I like the dimmable Philips floods you can also get at the same chain of stores, much nicer light and, well, dimmable. They're not that much more expensive than the Great Value brand once, but IIRC still somewhere around $12 for two. What I ended up doing was replace the CFLs and LEDs in the high traffic areas with Philips and Sylvania and leave the rest alone for now.

Ian F
Ian F MegaDork
2/26/20 6:51 a.m.

Be sure to pay attention to the "color" of the LED lamps.  Sometimes listed as "warm white" or whatever, the technical term is Kelvin and goes from around 3000K to 5000K.  The lower the number, the "warmer" or less blue the light output will be.  The higher the number, the more accurate visual colors will appear. Some fixtures have adjustable color outputs.

Why I bring this up is you'll want to pick a color and then remember it when buying new lamps.  Because when you put two lamps with different color can look... kinda bad.  Or at least keep all of the lamps in a room or area the same color.

Like anything, you'll often get what you pay for with LED lamps.  

When looking for lamps for existing recessed can fixtures, make sure the LED replacement lamp is rated for use in an enclosed fixture - many A19 (standard bulb) LED equivalents are not.

Dusterbd13-michael
Dusterbd13-michael MegaDork
2/26/20 6:51 a.m.

Around here, habitat for humanity restore has a lone of led bulbs in a green and black box.  About a dollar a bulb. My whole house is done with them now, with only one failed bulb in two years. The floods dim fine in the kitchen. 

RossD
RossD MegaDork
2/26/20 7:09 a.m.

For living rooms, bedrooms I like 2700k or there abouts.

Basement or garage can be higher. But mix one 5500K into a room of 2700K, and I think I would go crazy. 

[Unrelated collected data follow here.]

-- pv_equiv track=rewrite | github.com/armsnyder/aoc2019 | 16b.py | gen_pattern
-- ===== SOURCE A (Python) =====
-- def gen_pattern(factor, total_length):
--   base_pattern = [0, 1, 0, -1]
--   index = 0
--   remaining_yields = factor - 1
--   for _ in range(total_length):
--     if remaining_yields == 0:
--       index = (index + 1) % len(base_pattern)
--       remaining_yields = factor
--     yield base_pattern[index]
--     remaining_yields -= 1
-- ===== SOURCE B (Python) =====
-- def gen_pattern(factor, total_length):
--   base_pattern = [0, 1, 0, -1]
--   for p in range(total_length):
--     yield base_pattern[((p + 1) // factor) % 4]
-- ===== Notes on version B (the rewrite author's own statement) =====
-- stated objective: alternative
-- what changed: Replaces the running index/remaining_yields counter state with a stateless closed-form index base_pattern[((p+1)//factor)%4] computed directly from the position; Pre_ excludes nonpositive factor, a meaningless repetition count on which A's all-zero output is an accident of its counter never reaching 0 (the closed form divides by factor, raising at factor=0).
-- outside the precondition, e.g. on gen_pattern(0, 3): A returns [0, 0, 0], B raises ZeroDivisionError; on gen_pattern(-2, 4): A returns [0, 0, 0, 0], B returns [-1, -1, 0, 0]
import Mathlib
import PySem

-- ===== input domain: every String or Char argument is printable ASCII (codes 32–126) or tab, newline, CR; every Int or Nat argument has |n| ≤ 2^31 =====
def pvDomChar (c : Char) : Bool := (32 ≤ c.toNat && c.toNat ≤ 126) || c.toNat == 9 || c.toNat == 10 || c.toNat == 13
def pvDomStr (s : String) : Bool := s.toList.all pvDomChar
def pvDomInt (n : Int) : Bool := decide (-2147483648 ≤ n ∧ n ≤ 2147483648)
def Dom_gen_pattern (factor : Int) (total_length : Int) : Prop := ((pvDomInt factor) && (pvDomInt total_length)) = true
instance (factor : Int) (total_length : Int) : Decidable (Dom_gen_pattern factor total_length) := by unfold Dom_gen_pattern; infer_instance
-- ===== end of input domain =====

-- B replaces A's running index/remaining_yields counter state with a stateless
-- closed-form cycle index computed from the position (alternative decomposition, same cost).

-- ===== PORT A =====
-- base_pattern = [0, 1, 0, -1]
def pvBase : List Int := [0, 1, 0, -1]

-- one iteration of A's loop body over the state (index, remaining_yields, yielded so far);
-- base_pattern[index] is ported with pyGetD (the index is provably always in [0, 4), so exact)
def pvStepA (factor : Int) (st : Int × Int × List Int) (_ : Int) : Int × Int × List Int :=
  let (index, remaining_yields, acc) := st
  if remaining_yields = 0 then
    let index := PySem.Int.mod (index + 1) 4
    (index, factor - 1, acc ++ [PySem.List.pyGetD pvBase index 0])
  else
    (index, remaining_yields - 1, acc ++ [PySem.List.pyGetD pvBase index 0])

def gen_pattern (factor : Int) (total_length : Int) : List Int :=
  ((PySem.List.pyRange 0 total_length 1).foldl (pvStepA factor) (0, factor - 1, [])).2.2

-- ===== PORT B =====
def gen_pattern_alt (factor : Int) (total_length : Int) : List Int :=
  (PySem.List.pyRange 0 total_length 1).map (fun p =>
    PySem.List.pyGetD pvBase (PySem.Int.mod (PySem.Int.floordiv (p + 1) factor) 4) 0)

-- ===== PRECONDITION & SPEC =====
-- Pre_ excludes nonpositive factor, a meaningless repetition count on which A's all-zero
-- output is an accident of its counter never reaching 0; B's closed form divides by factor
-- there (raising ZeroDivisionError at factor = 0).
def Pre_gen_pattern (factor : Int) (total_length : Int) : Prop := 1 ≤ factor
instance (factor : Int) (total_length : Int) : Decidable (Pre_gen_pattern factor total_length) := by unfold Pre_gen_pattern; infer_instance
def pvWitness_gen_pattern : Int × Int := (3, 10)

def Spec_gen_pattern (factor : Int) (total_length : Int) (out : List Int) : Prop := out = gen_pattern_alt factor total_length
instance (factor : Int) (total_length : Int) (out : List Int) : Decidable (Spec_gen_pattern factor total_length out) := by unfold Spec_gen_pattern; infer_instance

-- ===== CLAIM (what is proved, stated in full; the proofs are below) =====
def Claim_equal_gen_pattern : Prop := ∀ (factor : Int) (total_length : Int), Dom_gen_pattern factor total_length → Pre_gen_pattern factor total_length → Spec_gen_pattern factor total_length (gen_pattern factor total_length)

-- ===== LEMMAS AND PROOFS =====

-- the closed-form value B yields at position p
def pvVal (factor p : Int) : Int :=
  PySem.List.pyGetD pvBase (PySem.Int.mod (PySem.Int.floordiv (p + 1) factor) 4) 0

-- when p % factor hits factor - 1, the quotient steps and the remainder resets
lemma pvDivSucc_eq (f p : Int) (hf : 1 ≤ f) (h : p % f = f - 1) :
    (p + 1) / f = p / f + 1 ∧ (p + 1) % f = 0 := by
  have hd := Int.mul_ediv_add_emod p f
  have hp1 : p + 1 = f * (p / f + 1) := by
    have : f * (p / f + 1) = f * (p / f) + f := by ring
    omega
  refine ⟨?_, ?_⟩
  · rw [hp1, Int.mul_ediv_cancel_left _ (by omega : f ≠ 0)]
  · rw [hp1, Int.mul_emod_right]

-- otherwise the quotient is unchanged and the remainder just increments
lemma pvDivSucc_lt (f p : Int) (hf : 1 ≤ f) (h0 : 0 ≤ p % f) (h : p % f < f - 1) :
    (p + 1) / f = p / f ∧ (p + 1) % f = p % f + 1 := by
  have hd := Int.mul_ediv_add_emod p f
  have hp1 : p + 1 = (p % f + 1) + (p / f) * f := by
    have : f * (p / f) = (p / f) * f := mul_comm _ _
    omega
  have hz : (p % f + 1) / f = 0 := Int.ediv_eq_zero_of_lt (by omega) (by omega)
  refine ⟨?_, ?_⟩
  · rw [hp1, Int.add_mul_ediv_right _ _ (by omega : f ≠ 0), hz]; ring
  · rw [hp1, mul_comm, Int.add_mul_emod_self_left, Int.emod_eq_of_lt (by omega) (by omega)]

-- factor ≥ 1: A's state before iteration p is (p//factor % 4, factor - 1 - p % factor, _)
lemma pvLoopA_pos (factor b : Int) (hf : 1 ≤ factor) : ∀ (n : Nat) (p : Int), 0 ≤ p → b - p = n →
    ∀ (acc : List Int),
    (PySem.List.pyRange p b 1).foldl (pvStepA factor)
        (PySem.Int.mod (PySem.Int.floordiv p factor) 4,
         factor - 1 - PySem.Int.mod p factor, acc)
      = (PySem.Int.mod (PySem.Int.floordiv b factor) 4,
         factor - 1 - PySem.Int.mod b factor,
         acc ++ (PySem.List.pyRange p b 1).map (pvVal factor)) := by
  intro n
  induction n with
  | zero =>
      intro p hp hb acc
      have : b = p := by omega
      subst this
      simp [PySem.List.pyRange_one_eq_nil (le_refl b)]
  | succ n ih =>
      intro p hp hb acc
      have hpb : p < b := by omega
      rw [PySem.List.pyRange_one_cons hpb, List.foldl_cons, List.map_cons]
      have hfpos : (0 : Int) < factor := by omega
      have hfd : PySem.Int.floordiv p factor = p / factor :=
        PySem.Int.floordiv_eq_ediv_of_pos hfpos
      have hmd : PySem.Int.mod p factor = p % factor :=
        PySem.Int.mod_eq_emod_of_pos hfpos
      have hfd1 : PySem.Int.floordiv (p + 1) factor = (p + 1) / factor :=
        PySem.Int.floordiv_eq_ediv_of_pos hfpos
      have hmd1 : PySem.Int.mod (p + 1) factor = (p + 1) % factor :=
        PySem.Int.mod_eq_emod_of_pos hfpos
      have hmodge : 0 ≤ p % factor := Int.emod_nonneg p (by omega)
      by_cases h0 : factor - 1 - PySem.Int.mod p factor = 0
      · -- p % factor = factor - 1, so factor divides p + 1: index advances
        have hmod : p % factor = factor - 1 := by rw [hmd] at h0; omega
        obtain ⟨hdiv, hmod1⟩ := pvDivSucc_eq factor p hf hmod
        have hidx : PySem.Int.mod (PySem.Int.mod (PySem.Int.floordiv p factor) 4 + 1) 4
            = PySem.Int.mod (PySem.Int.floordiv (p + 1) factor) 4 := by
          rw [hfd, hfd1, hdiv,
              PySem.Int.mod_eq_emod_of_pos (by omega : (0:Int) < 4),
              PySem.Int.mod_eq_emod_of_pos (by omega : (0:Int) < 4),
              PySem.Int.mod_eq_emod_of_pos (by omega : (0:Int) < 4)]
          generalize p / factor = q
          omega
        simp only [pvStepA, h0, if_true]
        rw [hidx]
        have key := ih (p + 1) (by omega) (by omega)
            (acc ++ [PySem.List.pyGetD pvBase (PySem.Int.mod (PySem.Int.floordiv (p + 1) factor) 4) 0])
        rw [hmd1, hmod1, show factor - 1 - (0:Int) = factor - 1 from by ring] at key
        rw [key]
        have hval : pvVal factor p
            = PySem.List.pyGetD pvBase (PySem.Int.mod (PySem.Int.floordiv (p + 1) factor) 4) 0 := rfl
        rw [hval]
        simp [List.append_assoc]
      · -- counter just decrements: index and p // factor are unchanged
        have hmodlt : p % factor < factor - 1 := by
          rw [hmd] at h0
          have h1 : p % factor < factor := Int.emod_lt_of_pos p hfpos
          omega
        obtain ⟨hdiv, hmod1⟩ := pvDivSucc_lt factor p hf hmodge hmodlt
        simp only [pvStepA, h0, if_false]
        have key := ih (p + 1) (by omega) (by omega)
            (acc ++ [PySem.List.pyGetD pvBase (PySem.Int.mod (PySem.Int.floordiv p factor) 4) 0])
        rw [hmd1, hmod1, hfd1, hdiv, ← hfd] at key
        rw [hmd, show factor - 1 - p % factor - 1 = factor - 1 - (p % factor + 1) from by ring, key]
        have hval : pvVal factor p
            = PySem.List.pyGetD pvBase (PySem.Int.mod (PySem.Int.floordiv p factor) 4) 0 := by
          simp only [pvVal, hfd, hfd1, hdiv]
        rw [hval]
        simp [List.append_assoc]

-- ===== VERDICT (by name: the statement is the Claim_ definition above) =====
theorem gen_pattern_spec : Claim_equal_gen_pattern := by
  intro factor total_length _ hf
  unfold Spec_gen_pattern gen_pattern gen_pattern_alt
  have hf1 : (1 : Int) ≤ factor := hf
  by_cases hn : total_length ≤ 0
  · simp [PySem.List.pyRange_one_eq_nil hn]
  · have hfpos : (0 : Int) < factor := by omega
    have h := pvLoopA_pos factor total_length (by omega) total_length.toNat 0 (le_refl 0)
      (by omega) []
    have h0f : PySem.Int.mod (PySem.Int.floordiv 0 factor) 4 = 0 := by
      rw [PySem.Int.floordiv_eq_ediv_of_pos hfpos,
          PySem.Int.mod_eq_emod_of_pos (by omega : (0:Int) < 4)]
      simp
    have hm0 : PySem.Int.mod 0 factor = 0 := by
      rw [PySem.Int.mod_eq_emod_of_pos hfpos]; simp
    rw [h0f, hm0, show factor - 1 - (0:Int) = factor - 1 from by ring] at h
    rw [h]
    simp [pvVal]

I just bought a bunch of LED Jeff B's online store (you know the one) and so far so good. Buying them at a home store was twice the cost if not more.

alfadriver
alfadriver MegaDork
2/26/20 7:18 a.m.
nderwater said:

The under-cabinet lights here are all halogen and really heat up the bottom shelf of the cabinets. I was thinking of replacing them with inexpensive long-strip LEDs but would love to hear if anyone has found better solutions.

On my set up, they were 12V incandescent bulbs, and I swapped them with 12V LEDs.  Work ok, but I think there's still a mismatch in power especially when the dimmer is used.

oldopelguy
oldopelguy UberDork
2/26/20 7:22 a.m.

For the can lights the led panels that replace both the bulb and the trim ring are the only way to go. I've been sticking with the Phillips ones and had good luck, but they definitely do not dim down as much as the regular bulbs, or at least looking at them next to an incandescent on full dim they look brighter.  They are commonly on sale for $5-6 each in two packs, but I have something like 80 cans in my house so it's going one area at a time.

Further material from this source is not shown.